When he returned home in the early hours of the morning, he noticed that Mrs Uys’s car and Samantha were gone. He went to look for her at Godfrey’s house several times, but could not find her.
The next day, Mokwena came to visit him at Uys’s home, asking to talk to him privately. The first thing he said was that they (Mokwena and Godfrey) had killed Uys.
Mokwena also agreed to go and show Bebington where they had killed her.
Mokwena allegedly said he, Godfrey and Uys had pushed her mother’s car out of the parking area that night and had driven to a bridge in Silverton where he and Godfrey smoked dagga.
When Uys wanted to leave, Mokwena grabbed her around the neck and throttled her while Godfrey held her hands. Godfrey also kicked Uys after she was already dead.
Mokwena also told him that they had dragged Uys to a tree and later took her to a river, where Mokwena took Godfrey’s knife and stabbed her in the neck three times. They also put her pants around her neck so that she would not bleed in the car.
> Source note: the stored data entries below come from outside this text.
-- One step preserves the relation: A's new accumulator equals B's new output,
-- and the invariant carries over.
theorem pv_step (ordered seen : List String) (domain : String) (h : pvInv ordered seen) :
    pvStepA ordered domain = (pvStepB (ordered, seen) domain).1 ∧
    pvInv (pvStepA ordered domain) (pvStepB (ordered, seen) domain).2 := by
  obtain ⟨i1, i2, i3, i4, i5, i6, i7, i8, i9, i10, i11, i12, i13, i14⟩ := h
  by_cases d1 : domain = "customer"
  · subst d1
    by_cases hc : ("customer" : String) ∈ seen
    · have hcc : PySem.Set.contains seen "customer" = true := (PySem.Set.contains_iff seen _).mpr hc
      have m1 := i1.mp hc
      have m2 := i2.mp hc
      refine ⟨?_, ?_⟩ <;> simp_all [pvStepA, pvStepB, pvAddHint, pvInv]
    · have hcc : PySem.Set.contains seen "customer" = false := by
        by_contra hne
        exact hc ((PySem.Set.contains_iff seen _).mp (by simpa using hne))
      have hadd : PySem.Set.add seen "customer" = seen ++ ["customer"] := PySem.Set.add_of_not_mem hc
      have n1 : ("bff.customer" : String) ∉ ordered := fun m => hc (i1.mpr m)
      have n2 : ("odoo.res.partner" : String) ∉ ordered := fun m => hc (i2.mpr m)
      refine ⟨?_, ?_⟩ <;>
        simp_all [pvStepA, pvStepB, pvAddHint, pvInv, List.mem_append,
          show PySem.Dict.getD pvHintsTable "customer" [] = ["bff.customer", "odoo.res.partner"] from rfl]
  by_cases d2 : domain = "vehicle"
  · subst d2
    by_cases hc : ("vehicle" : String) ∈ seen
    · have hcc : PySem.Set.contains seen "vehicle" = true := (PySem.Set.contains_iff seen _).mpr hc
      have m1 := i3.mp hc
      have m2 := i4.mp hc
      refine ⟨?_, ?_⟩ <;> simp_all [pvStepA, pvStepB, pvAddHint, pvInv]
    · have hcc : PySem.Set.contains seen "vehicle" = false := by
        by_contra hne
        exact hc ((PySem.Set.contains_iff seen _).mp (by simpa using hne))
      have hadd : PySem.Set.add seen "vehicle" = seen ++ ["vehicle"] := PySem.Set.add_of_not_mem hc
      have n1 : ("bff.vehicle" : String) ∉ ordered := fun m => hc (i3.mpr m)
      have n2 : ("odoo.partner_vehicle" : String) ∉ ordered := fun m => hc (i4.mpr m)
      refine ⟨?_, ?_⟩ <;>
        simp_all [pvStepA, pvStepB, pvAddHint, pvInv, List.mem_append,
          show PySem.Dict.getD pvHintsTable "vehicle" [] = ["bff.vehicle", "odoo.partner_vehicle"] from rfl]
  by_cases d3 : domain = "work_order"
  · subst d3
    by_cases hc : ("work_order" : String) ∈ seen
    · have hcc : PySem.Set.contains seen "work_order" = true := (PySem.Set.contains_iff seen _).mpr hc
      have m1 := i5.mp hc
      have m2 := i6.mp hc
      refine ⟨?_, ?_⟩ <;> simp_all [pvStepA, pvStepB, pvAddHint, pvInv]
    · have hcc : PySem.Set.contains seen "work_order" = false := by
        by_contra hne
        exact hc ((PySem.Set.contains_iff seen _).mp (by simpa using hne))
      have hadd : PySem.Set.add seen "work_order" = seen ++ ["work_order"] := PySem.Set.add_of_not_mem hc
      have n1 : ("bff.work_order" : String) ∉ ordered := fun m => hc (i5.mpr m)
      have n2 : ("odoo.work_order" : String) ∉ ordered := fun m => hc (i6.mpr m)
      refine ⟨?_, ?_⟩ <;>
        simp_all [pvStepA, pvStepB, pvAddHint, pvInv, List.mem_append,
          show PySem.Dict.getD pvHintsTable "work_order" [] = ["bff.work_order", "odoo.work_order"] from rfl]
  by_cases d4 : domain = "catalog"
  · subst d4
    by_cases hc : ("catalog" : String) ∈ seen
    · have hcc : PySem.Set.contains seen "catalog" = true := (PySem.Set.contains_iff seen _).mpr hc
      have m1 := i7.mp hc
      refine ⟨?_, ?_⟩ <;> simp_all [pvStepA, pvStepB, pvAddHint, pvInv]
    · have hcc : PySem.Set.contains seen "catalog" = false := by
        by_contra hne
        exact hc ((PySem.Set.contains_iff seen _).mp (by simpa using hne))
      have hadd : PySem.Set.add seen "catalog" = seen ++ ["catalog"] := PySem.Set.add_of_not_mem hc
      have n1 : ("bff.vehicle_catalog" : String) ∉ ordered := fun m => hc (i7.mpr m)
      refine ⟨?_, ?_⟩ <;>
        simp_all [pvStepA, pvStepB, pvAddHint, pvInv, List.mem_append,
          show PySem.Dict.getD pvHintsTable "catalog" [] = ["bff.vehicle_catalog"] from rfl]
  by_cases d5 : domain = "parts_inventory"
  · subst d5
    by_cases hc : ("parts_inventory" : String) ∈ seen
    · have hcc : PySem.Set.contains seen "parts_inventory" = true := (PySem.Set.contains_iff seen _).mpr hc
      have m1 := i8.mp hc
      have m2 := i9.mp hc
      refine ⟨?_, ?_⟩ <;> simp_all [pvStepA, pvStepB, pvAddHint, pvInv]
    · have hcc : PySem.Set.contains seen "parts_inventory" = false := by
        by_contra hne
        exact hc ((PySem.Set.contains_iff seen _).mp (by simpa using hne))
      have hadd : PySem.Set.add seen "parts_inventory" = seen ++ ["parts_inventory"] := PySem.Set.add_of_not_mem hc
      have n1 : ("bff.parts" : String) ∉ ordered := fun m => hc (i8.mpr m)
      have n2 : ("odoo.inventory" : String) ∉ ordered := fun m => hc (i9.mpr m)
      refine ⟨?_, ?_⟩ <;>
        simp_all [pvStepA, pvStepB, pvAddHint, pvInv, List.mem_append,
          show PySem.Dict.getD pvHintsTable "parts_inventory" [] = ["bff.parts", "odoo.inventory"] from rfl]
  by_cases d6 : domain = "knowledge"
  · subst d6
    by_cases hc : ("knowledge" : String) ∈ seen
    · have hcc : PySem.Set.contains seen "knowledge" = true := (PySem.Set.contains_iff seen _).mpr hc
      have m1 := i10.mp hc
      have m2 := i11.mp hc
      refine ⟨?_, ?_⟩ <;> simp_all [pvStepA, pvStepB, pvAddHint, pvInv]
    · have hcc : PySem.Set.contains seen "knowledge" = false := by
        by_contra hne
        exact hc ((PySem.Set.contains_iff seen _).mp (by simpa using hne))
      have hadd : PySem.Set.add seen "knowledge" = seen ++ ["knowledge"] := PySem.Set.add_of_not_mem hc
      have n1 : ("bff.knowledge" : String) ∉ ordered := fun m => hc (i10.mpr m)
      have n2 : ("ai.kb" : String) ∉ ordered := fun m => hc (i11.mpr m)
      refine ⟨?_, ?_⟩ <;>
        simp_all [pvStepA, pvStepB, pvAddHint, pvInv, List.mem_append,
          show PySem.Dict.getD pvHintsTable "knowledge" [] = ["bff.knowledge", "ai.kb"] from rfl]
  by_cases d7 : domain = "store_ops"
  · subst d7
    by_cases hc : ("store_ops" : String) ∈ seen
    · have hcc : PySem.Set.contains seen "store_ops" = true := (PySem.Set.contains_iff seen _).mpr hc
      have m1 := i12.mp hc
      refine ⟨?_, ?_⟩ <;> simp_all [pvStepA, pvStepB, pvAddHint, pvInv]
    · have hcc : PySem.Set.contains seen "store_ops" = false := by
        by_contra hne
        exact hc ((PySem.Set.contains_iff seen _).mp (by simpa using hne))
      have hadd : PySem.Set.add seen "store_ops" = seen ++ ["store_ops"] := PySem.Set.add_of_not_mem hc
      have n1 : ("bff.dashboard" : String) ∉ ordered := fun m => hc (i12.mpr m)
      refine ⟨?_, ?_⟩ <;>
        simp_all [pvStepA, pvStepB, pvAddHint, pvInv, List.mem_append,
          show PySem.Dict.getD pvHintsTable "store_ops" [] = ["bff.dashboard"] from rfl]
  by_cases d8 : domain = "project_system"
  · subst d8
    by_cases hc : ("project_system" : String) ∈ seen
    · have hcc : PySem.Set.contains seen "project_system" = true := (PySem.Set.contains_iff seen _).mpr hc
      have m1 := i13.mp hc
      have m2 := i14.mp hc
      refine ⟨?_, ?_⟩ <;> simp_all [pvStepA, pvStepB, pvAddHint, pvInv]
    · have hcc : PySem.Set.contains seen "project_system" = false := by
        by_contra hne
        exact hc ((PySem.Set.contains_iff seen _).mp (by simpa using hne))
      have hadd : PySem.Set.add seen "project_system" = seen ++ ["project_system"] := PySem.Set.add_of_not_mem hc
      have n1 : ("ai.project_brain" : String) ∉ ordered := fun m => hc (i13.mpr m)
      have n2 : ("ai.project_ontology" : String) ∉ ordered := fun m => hc (i14.mpr m)
      refine ⟨?_, ?_⟩ <;>
        simp_all [pvStepA, pvStepB, pvAddHint, pvInv, List.mem_append,
          show PySem.Dict.getD pvHintsTable "project_system" [] = ["ai.project_brain", "ai.project_ontology"] from rfl]
  · -- unknown domain: A's chain falls through, B appends the empty hint list
    have hg := pv_getD_other domain d1 d2 d3 d4 d5 d6 d7 d8
    have hA : pvStepA ordered domain = ordered := by
      simp [pvStepA, d1, d2, d3, d4, d5, d6, d7, d8]
    by_cases hc : domain ∈ seen
    · have hcc : PySem.Set.contains seen domain = true := (PySem.Set.contains_iff seen _).mpr hc
      refine ⟨?_, ?_⟩ <;> simp_all [pvStepB, pvInv]
    · have hcc : PySem.Set.contains seen domain = false := by
        by_contra hne
        exact hc ((PySem.Set.contains_iff seen _).mp (by simpa using hne))
      have hadd : PySem.Set.add seen domain = seen ++ [domain] := PySem.Set.add_of_not_mem hc
      refine ⟨?_, ?_⟩ <;>
        simp_all [pvStepB, pvInv, List.mem_append,
          Ne.symm d1, Ne.symm d2, Ne.symm d3, Ne.symm d4, Ne.symm d5, Ne.symm d6, Ne.symm d7, Ne.symm d8]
They later drove to Mamelodi, where they dumped the body near a squatter camp.
Mokwena told him he had also picked up a rock and had thrown it onto Uys’s neck ”to make sure that she was dead”.
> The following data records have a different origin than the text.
lemma ft_sum4 (xs : List Int) (hlen : 2 ≤ xs.length) :
    ((PySem.List.pyRange 0 ((xs.length : Int) - 2 - 1) 1).map (fun i =>
      ((PySem.List.pyRange (i + 1) ((xs.length : Int) - 2) 1).map (fun j =>
        PySem.List.pyGetD xs i 0 * PySem.List.pyGetD xs j 0)).sum)).sum
      = ftPairs (xs.take (xs.length - 2)) := by
  have hc : (xs.length : Int) - 2 = ((xs.length - 2 : Nat) : Int) := by omega
  rw [hc]
  set L := xs.length - 2 with hL
  rcases Nat.eq_zero_or_pos L with h0 | h0
  · rw [h0]
    rw [PySem.List.pyRange_one_eq_nil (by norm_num)]
    simp [ftPairs]
  · have hsplit : PySem.List.pyRange 0 (L : Int) 1
        = PySem.List.pyRange 0 ((L : Int) - 1) 1 ++ [(L : Int) - 1] := by
      have h := PySem.List.pyRange_one_succ_right (a := 0) (b := (L : Int) - 1) (by omega)
      rw [show ((L : Int) - 1) + 1 = (L : Int) by ring] at h
      exact h
    have h1 := ft_pairs_loop xs L (by omega)
    rw [hsplit, List.map_append, List.sum_append] at h1
    simp only [List.map_cons, List.map_nil, List.sum_cons, List.sum_nil, add_zero] at h1
    rw [PySem.List.pyRange_one_eq_nil (show (L : Int) ≤ ((L : Int) - 1) + 1 by omega)] at h1
    simp only [List.map_nil, List.sum_nil, add_zero] at h1
    exact h1

-- the middle slice xs[1:-2]

lemma ft_slice_one_neg2 (xs : List Int) (h : 3 ≤ xs.length) :
    PySem.List.slice xs (some 1) (some (-2)) = (xs.drop 1).take (xs.length - 3) := by
  simp only [PySem.List.slice, PySem.List.clampIdx]
  rw [if_neg (show ¬((1 : Int) < 0) by norm_num),
    if_pos (show (-2 : Int) < 0 by norm_num),
    if_neg (show ¬((xs.length : Int) + (-2) < 0) by omega),
    show min (1 : Int).toNat xs.length = 1 by simp; omega,
    show ((xs.length : Int) + (-2)).toNat = xs.length - 2 by omega,
    show xs.length - 2 - 1 = xs.length - 3 by omega]

-- sum of xs[1:-2] (5 ≤ len in the branch A uses it)

lemma ft_slice_1_neg2_sum (xs : List Int) (hlen : 5 ≤ xs.length) :
    (PySem.List.slice xs (some 1) (some (-2))).sum
      = (xs.take (xs.length - 2)).sum - PySem.List.pyGetD xs 0 0 := by
  rw [ft_slice_one_neg2 xs (by omega)]
  have hsplit : xs.take (xs.length - 2) = xs.take 1 ++ (xs.drop 1).take (xs.length - 3) := by
    rw [← List.take_add]
    congr 1
    omega
  rw [hsplit, List.sum_append]
  cases xs with
  | nil => simp at hlen
  | cons y t => simp [PySem.List.pyGetD_zero_cons]

lemma ft_main (n m : Int) (xs : List Int) (th : Option Int) (ex : Int) (hpre : 2 ≤ xs.length) :
    filter_test n m xs th ex = filter_test_alt n m xs th ex := by
  obtain ⟨k1, hk1⟩ : ∃ v, PySem.List.pyGet? xs (-2) = some v := by
    rw [PySem.List.pyGet?_neg_ofNat xs 2 (by norm_num) hpre]
    exact ⟨_, List.getElem?_eq_getElem (by omega)⟩
  obtain ⟨k2, hk2⟩ : ∃ v, PySem.List.pyGet? xs (-1) = some v := by
    rw [PySem.List.pyGet?_neg_ofNat xs 1 (by norm_num) (by omega)]
    exact ⟨_, List.getElem?_eq_getElem (by omega)⟩
  have hS : PySem.List.slice xs none (some (-2)) = xs.take (xs.length - 2) :=
    PySem.List.slice_to_neg_ofNat xs 2 (by norm_num)
  have hSp : PySem.List.slice xs none (some ((xs.length : Int) - 2)) = xs.take (xs.length - 2) := by
    rw [ft_slice_to xs ((xs.length : Int) - 2) (by omega) (by omega),
      show ((xs.length : Int) - 2).toNat = xs.length - 2 by omega]
  simp only [filter_test, filter_test_alt, hk1, hk2]
  rw [hS, hSp]
  have hc1 : (PySem.List.pyRange 1 (PySem.List.pyGetD xs 0 0) 1).any (fun i =>
      decide (i * ((xs.take (xs.length - 2)).sum + k2 - i) + i > n))
      = ftExceeds n 0 ((xs.take (xs.length - 2)).sum + k2 + 1) 1 (PySem.List.pyGetD xs 0 0 - 1) := by
    have harr : ∀ i : Int, (i * ((xs.take (xs.length - 2)).sum + k2 - i) + i > n)
        = (0 + ((xs.take (xs.length - 2)).sum + k2 + 1) * i - i * i > n) := by
      intro i
      congr 1
      ring
    simp only [harr]
    exact ft_quad_any n 0 _ 1 (PySem.List.pyGetD xs 0 0)
  rw [hc1]
  have hc4 : PySem.Int.floordiv ((xs.take (xs.length - 2)).sum * (xs.take (xs.length - 2)).sum
        - ((xs.take (xs.length - 2)).map (fun x => x * x)).sum) 2
      = ftPairs (xs.take (xs.length - 2)) := by
    rw [show (xs.take (xs.length - 2)).sum * (xs.take (xs.length - 2)).sum
        - ((xs.take (xs.length - 2)).map (fun x => x * x)).sum
        = 2 * ftPairs (xs.take (xs.length - 2)) by linarith [ft_two_mul_pairs (xs.take (xs.length - 2))]]
    exact ft_floordiv_two _
  rw [hc4, ft_sum4 xs hpre]
  by_cases e1 : ftExceeds n 0 ((xs.take (xs.length - 2)).sum + k2 + 1) 1 (PySem.List.pyGetD xs 0 0 - 1) = true
  · simp only [if_pos e1]
    decide
  · simp only [if_neg e1]
    by_cases hp : ((xs.length : Int) - 2 > 2)
    · simp only [if_pos hp]
      have hlen5 : 5 ≤ xs.length := by omega
      rw [ft_slice_1_neg2_sum xs hlen5]
      have hc2 : (PySem.List.pyRange 0 (PySem.List.pyGetD xs 1 0) 1).any (fun i =>
          decide ((PySem.List.pyGetD xs 0 0 + i) *
              ((xs.take (xs.length - 2)).sum - PySem.List.pyGetD xs 0 0 - i)
              + i * PySem.List.pyGetD xs 0 0 + i > n))
          = ftExceeds n (PySem.List.pyGetD xs 0 0 *
                ((xs.take (xs.length - 2)).sum - PySem.List.pyGetD xs 0 0))
              ((xs.take (xs.length - 2)).sum - PySem.List.pyGetD xs 0 0 + 1) 0
              (PySem.List.pyGetD xs 1 0 - 1) := by
        have harr : ∀ i : Int, ((PySem.List.pyGetD xs 0 0 + i) *
              ((xs.take (xs.length - 2)).sum - PySem.List.pyGetD xs 0 0 - i)
              + i * PySem.List.pyGetD xs 0 0 + i > n)
            = (PySem.List.pyGetD xs 0 0 * ((xs.take (xs.length - 2)).sum - PySem.List.pyGetD xs 0 0)
              + ((xs.take (xs.length - 2)).sum - PySem.List.pyGetD xs 0 0 + 1) * i - i * i > n) := by
          intro i
          congr 1
          ring
        simp only [harr]
        exact ft_quad_any n _ _ 0 (PySem.List.pyGetD xs 1 0)
      rw [hc2]
      by_cases e2 : ftExceeds n (PySem.List.pyGetD xs 0 0 *
            ((xs.take (xs.length - 2)).sum - PySem.List.pyGetD xs 0 0))
          ((xs.take (xs.length - 2)).sum - PySem.List.pyGetD xs 0 0 + 1) 0
          (PySem.List.pyGetD xs 1 0 - 1) = true
      · simp only [if_pos e2]
        decide
      · simp only [if_neg e2]
        rw [ft_loop3_eq n xs hlen5 (xs.length - 5) 2 (by norm_num) (by omega)]
        have einit1 : (xs.take ((2 : Int) - 1).toNat).sum = PySem.List.pyGetD xs 0 0 := by
          rw [show ((2 : Int) - 1).toNat = 1 by norm_num]
          cases xs with
          | nil => simp at hpre
          | cons y t => simp [PySem.List.pyGetD_zero_cons]
        have einit2 : ((xs.take ((2 : Int) - 1).toNat).map (fun x => x * x)).sum
            = PySem.List.pyGetD xs 0 0 * PySem.List.pyGetD xs 0 0 := by
          rw [show ((2 : Int) - 1).toNat = 1 by norm_num]
          cases xs with
          | nil => simp at hpre
          | cons y t => simp [PySem.List.pyGetD_zero_cons]
        rw [einit1, einit2]
        by_cases e3 : (ftLoop3 n (xs.take (xs.length - 2)).sum xs 2 ((xs.length : Int) - 2 - 1)
            (false, PySem.List.pyGetD xs 0 0,
              PySem.List.pyGetD xs 0 0 * PySem.List.pyGetD xs 0 0)).1 = true
        · simp only [if_pos e3]
          decide
        · simp only [if_neg e3]
          by_cases e4 : ftPairs (xs.take (xs.length - 2)) + m > n
          · simp only [if_pos e4]
            decide
          · simp only [if_neg e4]
            rcases th with _ | t
            · show (true, ftCondA.items) = (true, ftCondB.items)
              decide
            · by_cases e5 : ex * (k1 + k2) > t
              · simp only [if_pos e5]
                decide
              · simp only [if_neg e5]
                decide
    · simp only [if_neg hp]
      by_cases e4 : ftPairs (xs.take (xs.length - 2)) + m > n
      · simp only [if_pos e4]
        decide
      · simp only [if_neg e4]
        rcases th with _ | t
        · show (true, ftCondA.items) = (true, ftCondB.items)
          decide
        · by_cases e5 : ex * (k1 + k2) > t
          · simp only [if_pos e5]
            decide
          · simp only [if_neg e5]
            decide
They took her mother’s car to a chop shop in Mamelodi, where they washed it before walking home.
Asked if Mokwena had given any reason for the attack, Bebington said his friend had told him they killed Uys for her car so that they could party and get money for drugs and alcohol.
About three days after the murder, Godfrey came to him and offered him R1 000, which he assumed was to keep him quiet.
Bebington at first did not say anything because the two were his friends.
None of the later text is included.